The Gospel’s insistence that Jesus at in the presence of his disciples was the early Churhc’s way of showing that the Risen crucified Jesus was  not a ghost nor a corpse that had come back to earthly life. THe Risen Christ was alive in a transformed glorified existence. The Risen Lord was not a disembodied Spirit. The glorified body of the Resurrected Christ still bore the wounds of his Passion, showing that it is the “Crucified One” who is “risen from the dead.”
“Seeing is believing” and “Believing first so you can see.” These two popular but partially misleadning sayings seem to fit the Gospel narrative of the doubting Thomas. Thomas was not around when the Risen Jesus first appeared to the apostles. Although all of his companions affirmed that they “had seen the Lord,” Thomas doubted waht they said. He would not believe what they related. “Unless I see the mark of the nails in his hands and put my finger into the nailmarks and out my hand into his side, I will not believe” (Jn 20:25). Now a week later Jesus appeared to his disciples and Thomas was with them.
Jesus, who knowing the heart of Thomas, replied point by point to the conditions of Thmoas. “Put your finger here and see my hands, and bring you hand and put it into my side, and do not be unbelieving, but believe.” Thomas’ immediate response was, “My Lord and my God” (Jn 20:28).
Christ’s Resurrection has revolutionized our notion and image of God and the ultimate meaning and goal of our very own lives (CFC 620).
  1. Christ’s Resurrection completes his divine revelation. Just as the Israelites came to know God through the Exodus experience, Christians have come to know the triune through the resurrection of the Son Incarnate. The resurrection is the central event of God’s whole plan of salvation. We recite in the Creed: “… on the third day, he rose…” In Jewish understanding, third day refers to the day of God’s faithfulness, the day of a new start of salvation. 
  2. The Resurrection confirmed and actualized everything that Jesus had done and taught about his person and mission: the Resurrection revealed the divinity of Jesus as nothing else possibly could (CFC 621). Indeed, Jesus Christ is our Savior because by his resurrection he has been glorified so he can share his life of perfect love with everyone. Through his Resurrection, Christ fulfilled, in a totally unexpected way, the Old Testament prophecies that promised a savior for all the world (CFC 622). Jesus was and is the Jewish Messiah, the Christ, but most of all, the Lord of the universe, not just a good man with a marvelous but idealistic dream. 

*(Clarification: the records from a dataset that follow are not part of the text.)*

-- pv_equiv track=rewrite | github.com/TDA-Jyamiti/halluzig | utils.py | parse_bars
-- ===== SOURCE A (Python) =====
-- def parse_bars(bars, bar_mapping, num_graphs):
--     h0_bars, h1_bars = [], []
--     for bar in bars:
--         try: bar_mapping[bar[0]]
--         except KeyError: bar_mapping[bar[0]] = num_graphs
--         try : bar_mapping[bar[1]]
--         except KeyError: bar_mapping[bar[1]] = num_graphs
--         if bar_mapping[bar[0]] != bar_mapping[bar[1]]:
--             if bar[2] == 0:
--                 h0_bars.append([bar_mapping[bar[0]], bar_mapping[bar[1]]])
--             elif bar[2] == 1:
--                 h1_bars.append([bar_mapping[bar[0]], bar_mapping[bar[1]]])
--
--     return h0_bars, h1_bars
-- ===== SOURCE B (Python) =====
-- def parse_bars(bars, bar_mapping, num_graphs):
--     # Key observation: every endpoint missing from bar_mapping gets the SAME value
--     # num_graphs, so the in-place population never changes what any lookup returns.
--     # B is therefore a stateless two-stage pipeline over the ORIGINAL mapping:
--     # resolve each bar to a (u, v, dim) triple, then partition the kept triples.
--     # (A also mutates bar_mapping in place; B does not — return value only.)
--     val = bar_mapping.get
--     edges = [(val(b[0], num_graphs), val(b[1], num_graphs), b[2])
--              for b in bars
--              if val(b[0], num_graphs) != val(b[1], num_graphs)]
--     h0_bars = [[u, v] for (u, v, d) in edges if d == 0]
--     h1_bars = [[u, v] for (u, v, d) in edges if d == 1]
--     return h0_bars, h1_bars
-- ===== Notes on version B (the rewrite author's own statement) =====
-- stated objective: alternative
-- what changed: A threads a mutable dict through a single stateful loop (try/except KeyError inserts, then conditional appends); B exploits that every missing endpoint is assigned the same value num_graphs -- so the mutation can never change any lookup -- and becomes a stateless two-stage pipeline over the original mapping: resolve bars to (u,v,dim) triples with dict.get(k, num_graphs), then partition the kept triples into h0/h1. B does not mutate bar_mapping (return-value equivalence only).
import Mathlib
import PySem

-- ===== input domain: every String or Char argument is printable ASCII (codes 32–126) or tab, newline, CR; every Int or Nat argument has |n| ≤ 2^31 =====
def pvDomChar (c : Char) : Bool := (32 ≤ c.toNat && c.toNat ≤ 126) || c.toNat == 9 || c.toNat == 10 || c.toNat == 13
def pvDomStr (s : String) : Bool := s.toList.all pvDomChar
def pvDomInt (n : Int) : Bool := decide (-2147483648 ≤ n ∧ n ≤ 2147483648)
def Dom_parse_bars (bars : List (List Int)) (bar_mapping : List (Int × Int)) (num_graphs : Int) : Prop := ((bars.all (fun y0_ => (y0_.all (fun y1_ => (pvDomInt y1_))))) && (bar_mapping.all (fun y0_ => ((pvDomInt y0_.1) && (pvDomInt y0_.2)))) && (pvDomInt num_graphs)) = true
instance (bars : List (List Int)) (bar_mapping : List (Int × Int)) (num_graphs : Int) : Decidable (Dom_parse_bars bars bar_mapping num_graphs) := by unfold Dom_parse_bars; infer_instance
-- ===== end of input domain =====

-- B replaces A's stateful mutate-and-append loop by a stateless pipeline over the
-- ORIGINAL mapping (missing keys all map to the same num_graphs, so the mutation is
-- output-irrelevant); A mutates bar_mapping in place, B does not — return value only.

-- ===== PORT A =====
-- single fold carrying (mapping, h0, h1); try/except KeyError ported as get?-test + insert
def parse_bars (bars : List (List Int)) (bar_mapping : List (Int × Int)) (num_graphs : Int) : List (List Int) × List (List Int) :=
  let r := bars.foldl
    (fun (st : PySem.Dict Int Int × List (List Int) × List (List Int)) bar =>
      match PySem.List.pyGet? bar 0, PySem.List.pyGet? bar 1 with
      | some b0, some b1 =>
        let m := if ((st.1).get? b0).isSome then st.1 else (st.1).insert b0 num_graphs
        let m := if (m.get? b1).isSome then m else m.insert b1 num_graphs
        -- bar_mapping[bar[i]]: both keys are present here (just set), so the default is never used
        if m.getD b0 num_graphs ≠ m.getD b1 num_graphs then
          match PySem.List.pyGet? bar 2 with
          | some b2 =>
            if b2 = 0 then (m, st.2.1 ++ [[m.getD b0 num_graphs, m.getD b1 num_graphs]], st.2.2)
            else if b2 = 1 then (m, st.2.1, st.2.2 ++ [[m.getD b0 num_graphs, m.getD b1 num_graphs]])
            else (m, st.2.1, st.2.2)
          | none => (m, st.2.1, st.2.2)   -- IndexError: excluded by Pre_
        else (m, st.2.1, st.2.2)
      | _, _ => st)                        -- IndexError: excluded by Pre_
    (PySem.Dict.mk bar_mapping, [], [])
  (r.2.1, r.2.2)

-- ===== PORT B =====
-- stage 1: resolve bars to (u, v, dim) triples via dict.get on the ORIGINAL mapping;
-- stage 2: partition the kept triples. No mutation anywhere.
def parse_bars_alt (bars : List (List Int)) (bar_mapping : List (Int × Int)) (num_graphs : Int) : List (List Int) × List (List Int) :=
  let val := fun (k : Int) => (PySem.Dict.mk bar_mapping).getD k num_graphs
  let edges := bars.filterMap (fun b =>
    match PySem.List.pyGet? b 0 with
    | none => none                         -- IndexError: excluded by Pre_
    | some b0 =>
      match PySem.List.pyGet? b 1 with
      | none => none                       -- IndexError: excluded by Pre_
      | some b1 =>
        if val b0 ≠ val b1 then
          match PySem.List.pyGet? b 2 with
          | some b2 => some (val b0, val b1, b2)
          | none => none                   -- IndexError: excluded by Pre_
        else none)
  let h0_bars := edges.filterMap (fun e => if e.2.2 = 0 then some [e.1, e.2.1] else none)
  let h1_bars := edges.filterMap (fun e => if e.2.2 = 1 then some [e.1, e.2.1] else none)
  (h0_bars, h1_bars)

-- ===== PRECONDITION & SPEC =====
-- Pre_ is exactly where Python A returns: each bar needs bar[0] and bar[1] (length ≥ 2), and
-- bar[2] (length ≥ 3) unless the two endpoints map to equal values (lookup-or-num_graphs on the
-- ORIGINAL mapping — the in-place default assignments never change a lookup), in which case
-- A never reads bar[2].
def Pre_parse_bars (bars : List (List Int)) (bar_mapping : List (Int × Int)) (num_graphs : Int) : Prop :=
  ∀ bar ∈ bars, 2 ≤ bar.length ∧
    (3 ≤ bar.length ∨
      (PySem.Dict.mk bar_mapping).getD bar.headI num_graphs
        = (PySem.Dict.mk bar_mapping).getD bar.tail.headI num_graphs)
instance (bars : List (List Int)) (bar_mapping : List (Int × Int)) (num_graphs : Int) : Decidable (Pre_parse_bars bars bar_mapping num_graphs) := by unfold Pre_parse_bars; infer_instance
def pvWitness_parse_bars : List (List Int) × (List (Int × Int)) × Int := ([[0, 1, 0], [1, 2, 1], [2, 2, 0]], [(0, 5)], 7)
def Spec_parse_bars (bars : List (List Int)) (bar_mapping : List (Int × Int)) (num_graphs : Int) (out : List (List Int) × List (List Int)) : Prop := out = parse_bars_alt bars bar_mapping num_graphs
instance (bars : List (List Int)) (bar_mapping : List (Int × Int)) (num_graphs : Int) (out : List (List Int) × List (List Int)) : Decidable (Spec_parse_bars bars bar_mapping num_graphs out) := by unfold Spec_parse_bars; infer_instance

-- ===== CLAIM (what is proved, stated in full; the proofs are below) =====
def Claim_equal_parse_bars : Prop := ∀ (bars : List (List Int)) (bar_mapping : List (Int × Int)) (num_graphs : Int), Dom_parse_bars bars bar_mapping num_graphs → Pre_parse_bars bars bar_mapping num_graphs → Spec_parse_bars bars bar_mapping num_graphs (parse_bars bars bar_mapping num_graphs)

-- ===== LEMMAS AND PROOFS =====

-- canonical per-bar decision computed from the ORIGINAL mapping
def pvKeep (bar_mapping : List (Int × Int)) (num_graphs d : Int) (bar : List Int) : Option (List Int) :=
  match PySem.List.pyGet? bar 0, PySem.List.pyGet? bar 1 with
  | some b0, some b1 =>
    let V := fun k => (PySem.Dict.mk bar_mapping).getD k num_graphs
    if V b0 ≠ V b1 then
      match PySem.List.pyGet? bar 2 with
      | some b2 => if b2 = d then some [V b0, V b1] else none
      | none => none
    else none
  | _, _ => none

-- inserting a key with the default value v preserves every getD-with-default-v
theorem pv_insertsd_getD (m : PySem.Dict Int Int) (k k' v : Int)
    (h : (m.get? k).isSome = false) : (m.insert k v).getD k' v = m.getD k' v := by
  rw [PySem.Dict.getD_insert]
  split
  · rename_i hk; subst hk
    rw [PySem.Dict.getD_eq_get?_getD]
    cases hg : m.get? k' with
    | some w => rw [hg] at h; simp at h
    | none => rfl
  · rfl

theorem pv_sd2_getD (m : PySem.Dict Int Int) (b0 b1 k v : Int) :
    (let m1 := if (m.get? b0).isSome then m else m.insert b0 v
     if (m1.get? b1).isSome then m1 else m1.insert b1 v).getD k v = m.getD k v := by
  have step : ∀ (d : PySem.Dict Int Int) (a : Int),
      (if (d.get? a).isSome then d else d.insert a v).getD k v = d.getD k v := by
    intro d a
    by_cases h : ((d.get? a).isSome : Prop)
    · simp only [h, if_true]
    · rw [if_neg (by simpa using h), pv_insertsd_getD _ _ _ _ (by simpa using h)]
  simp only []
  rw [step, step]

-- A's fold, with any mapping m whose getD-with-default agrees with the original, appends
-- exactly the canonical filterMaps.
theorem pv_A_fold (bar_mapping : List (Int × Int)) (num_graphs : Int)
    (bars : List (List Int)) (m : PySem.Dict Int Int) (h0 h1 : List (List Int))
    (hm : ∀ k, m.getD k num_graphs = (PySem.Dict.mk bar_mapping).getD k num_graphs)
    (hpre : ∀ bar ∈ bars, 2 ≤ bar.length ∧
      (3 ≤ bar.length ∨
        (PySem.Dict.mk bar_mapping).getD bar.headI num_graphs
          = (PySem.Dict.mk bar_mapping).getD bar.tail.headI num_graphs)) :
    (bars.foldl
      (fun (st : PySem.Dict Int Int × List (List Int) × List (List Int)) bar =>
        match PySem.List.pyGet? bar 0, PySem.List.pyGet? bar 1 with
        | some b0, some b1 =>
          let m := if ((st.1).get? b0).isSome then st.1 else (st.1).insert b0 num_graphs
          let m := if (m.get? b1).isSome then m else m.insert b1 num_graphs
          if m.getD b0 num_graphs ≠ m.getD b1 num_graphs then
            match PySem.List.pyGet? bar 2 with
            | some b2 =>
              if b2 = 0 then (m, st.2.1 ++ [[m.getD b0 num_graphs, m.getD b1 num_graphs]], st.2.2)
              else if b2 = 1 then (m, st.2.1, st.2.2 ++ [[m.getD b0 num_graphs, m.getD b1 num_graphs]])
              else (m, st.2.1, st.2.2)
            | none => (m, st.2.1, st.2.2)
          else (m, st.2.1, st.2.2)
        | _, _ => st)
      (m, h0, h1)).2
    = (h0 ++ bars.filterMap (pvKeep bar_mapping num_graphs 0),
       h1 ++ bars.filterMap (pvKeep bar_mapping num_graphs 1)) := by
  induction bars generalizing m h0 h1 with
  | nil => simp
  | cons bar rest ih =>
    obtain ⟨hlen, hdisj⟩ := hpre bar (List.mem_cons_self)
    obtain ⟨b0, b1, tl, rfl⟩ : ∃ b0 b1 tl, bar = b0 :: b1 :: tl := by
      match bar, hlen with
      | b0 :: b1 :: tl, _ => exact ⟨b0, b1, tl, rfl⟩
    have hrest : ∀ bar ∈ rest, 2 ≤ bar.length ∧
      (3 ≤ bar.length ∨
        (PySem.Dict.mk bar_mapping).getD bar.headI num_graphs
          = (PySem.Dict.mk bar_mapping).getD bar.tail.headI num_graphs) :=
      fun b hb => hpre b (List.mem_cons_of_mem _ hb)
    have hg0 : PySem.List.pyGet? (b0 :: b1 :: tl) (0 : Int) = some b0 := by
      simp [PySem.List.pyGet?, PySem.List.pyIdx?, show (0:Int) ≤ (tl.length : Int) + 1 by omega]
    have hg1 : PySem.List.pyGet? (b0 :: b1 :: tl) (1 : Int) = some b1 := by
      simp [PySem.List.pyGet?, PySem.List.pyIdx?]
    simp only [List.foldl_cons, hg0, hg1, List.filterMap_cons]
    set m1 := (if (m.get? b0).isSome then m else m.insert b0 num_graphs) with hm1
    set m2 := (if (m1.get? b1).isSome then m1 else m1.insert b1 num_graphs) with hm2def
    have hkey : ∀ k, m2.getD k num_graphs = m.getD k num_graphs := by
      intro k
      rw [hm2def, hm1]
      exact pv_sd2_getD m b0 b1 k num_graphs
    have hm' : ∀ k, m2.getD k num_graphs = (PySem.Dict.mk bar_mapping).getD k num_graphs :=
      fun k => (hkey k).trans (hm k)
    rw [hm' b0, hm' b1]
    by_cases hne : (PySem.Dict.mk bar_mapping).getD b0 num_graphs
        = (PySem.Dict.mk bar_mapping).getD b1 num_graphs
    · rw [if_neg (not_not_intro hne)]
      have k0 : pvKeep bar_mapping num_graphs 0 (b0 :: b1 :: tl) = none := by
        simp [pvKeep, hg0, hne]
      have k1 : pvKeep bar_mapping num_graphs 1 (b0 :: b1 :: tl) = none := by
        simp [pvKeep, hg0, hne]
      rw [k0, k1, ih m2 h0 h1 hm' hrest]
    · rw [if_pos hne]
      have h3 : 3 ≤ (b0 :: b1 :: tl).length := by
        rcases hdisj with h | h
        · exact h
        · exact absurd h (by simpa using hne)
      obtain ⟨b2, tl2, rfl⟩ : ∃ b2 tl2, tl = b2 :: tl2 := by
        match tl, h3 with
        | b2 :: tl2, _ => exact ⟨b2, tl2, rfl⟩
      have hg2 : PySem.List.pyGet? (b0 :: b1 :: b2 :: tl2) (2 : Int) = some b2 := by
        simp [PySem.List.pyGet?, PySem.List.pyIdx?,
          show (2:Int) ≤ (tl2.length : Int) + 1 + 1 by omega]
      simp only [hg2]
      have k0 : pvKeep bar_mapping num_graphs 0 (b0 :: b1 :: b2 :: tl2)
          = if b2 = 0 then some [(PySem.Dict.mk bar_mapping).getD b0 num_graphs,
                                 (PySem.Dict.mk bar_mapping).getD b1 num_graphs] else none := by
        simp [pvKeep, hg0, hg1, hg2, hne]
      have k1 : pvKeep bar_mapping num_graphs 1 (b0 :: b1 :: b2 :: tl2)
          = if b2 = 1 then some [(PySem.Dict.mk bar_mapping).getD b0 num_graphs,
                                 (PySem.Dict.mk bar_mapping).getD b1 num_graphs] else none := by
        simp [pvKeep, hg0, hg1, hg2, hne]
      by_cases hb2 : b2 = 0
      · subst hb2
        rw [if_pos rfl, ih m2 _ _ hm' hrest]
        simp [k0, k1]
      · by_cases hb2' : b2 = 1
        · subst hb2'
          rw [if_neg (by norm_num), if_pos rfl, ih m2 _ _ hm' hrest]
          simp [k0, k1]
        · rw [if_neg hb2, if_neg hb2', ih m2 _ _ hm' hrest]
          simp [k0, k1, hb2, hb2']

-- B's staged pipeline equals the canonical filterMaps (fuse the two filterMap stages)
theorem pv_B_canon (bars : List (List Int)) (bar_mapping : List (Int × Int)) (num_graphs : Int) :
    parse_bars_alt bars bar_mapping num_graphs
      = (bars.filterMap (pvKeep bar_mapping num_graphs 0),
         bars.filterMap (pvKeep bar_mapping num_graphs 1)) := by
  unfold parse_bars_alt
  refine Prod.ext ?_ ?_ <;>
  · simp only [List.filterMap_filterMap]
    apply List.filterMap_congr
    intro bar _
    simp only [pvKeep]
    cases PySem.List.pyGet? bar (0 : Int) with
    | none => rfl
    | some b0 =>
      cases PySem.List.pyGet? bar (1 : Int) with
      | none => rfl
      | some b1 =>
        by_cases hne : (PySem.Dict.mk bar_mapping).getD b0 num_graphs
            = (PySem.Dict.mk bar_mapping).getD b1 num_graphs
        · simp [hne]
        · cases PySem.List.pyGet? bar (2 : Int) with
          | none => simp [hne]
          | some b2 => by_cases h : b2 = (0:Int) <;> by_cases h1 : b2 = (1:Int) <;> simp [hne, h, h1, Option.bind]

-- ===== VERDICT (by name: the statement is the Claim_ definition above) =====
theorem parse_bars_spec : Claim_equal_parse_bars := by
  intro bars bar_mapping num_graphs _ hpre
  unfold Spec_parse_bars
  rw [pv_B_canon]
  unfold parse_bars
  have hA := pv_A_fold bar_mapping num_graphs bars (PySem.Dict.mk bar_mapping) [] []
    (fun _ => rfl) hpre
  simp only [List.nil_append] at hA
  show ((bars.foldl _ (PySem.Dict.mk bar_mapping, [], [])).2.1,
        (bars.foldl _ (PySem.Dict.mk bar_mapping, [], [])).2.2) = _
  rw [← hA]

  3. Without Resurrection, the “reality” of Christ’s revelation would be missing. His life and death would be only one more admirable example but no actual real objectivity. instead Christ is Risen—he is real, alive. This means that when we pray today to Jesus, the Risen One, when we receive him in Holy Communion, or simply when we consider him as “friend,” companion, or model, we know in our head and hear that he is REAL and ALIVE, divine as well as human. We can offer him our human concerns such as our being misunderstood by parents, teachers, or friends; feeling low in difficult times; or getting discouraged when we fail to win others over to our side. we are certain that the Risen Christ knows that our feelings are like because he has lived as a human. at the same time, because we believe he is Risen, we can be consoled that our unhappiness and sorrow are tmeporary, there is an end to all our pain, and that we can actually ask for the graces of courage and strength from Christ who has won over these earthly trials even death itself.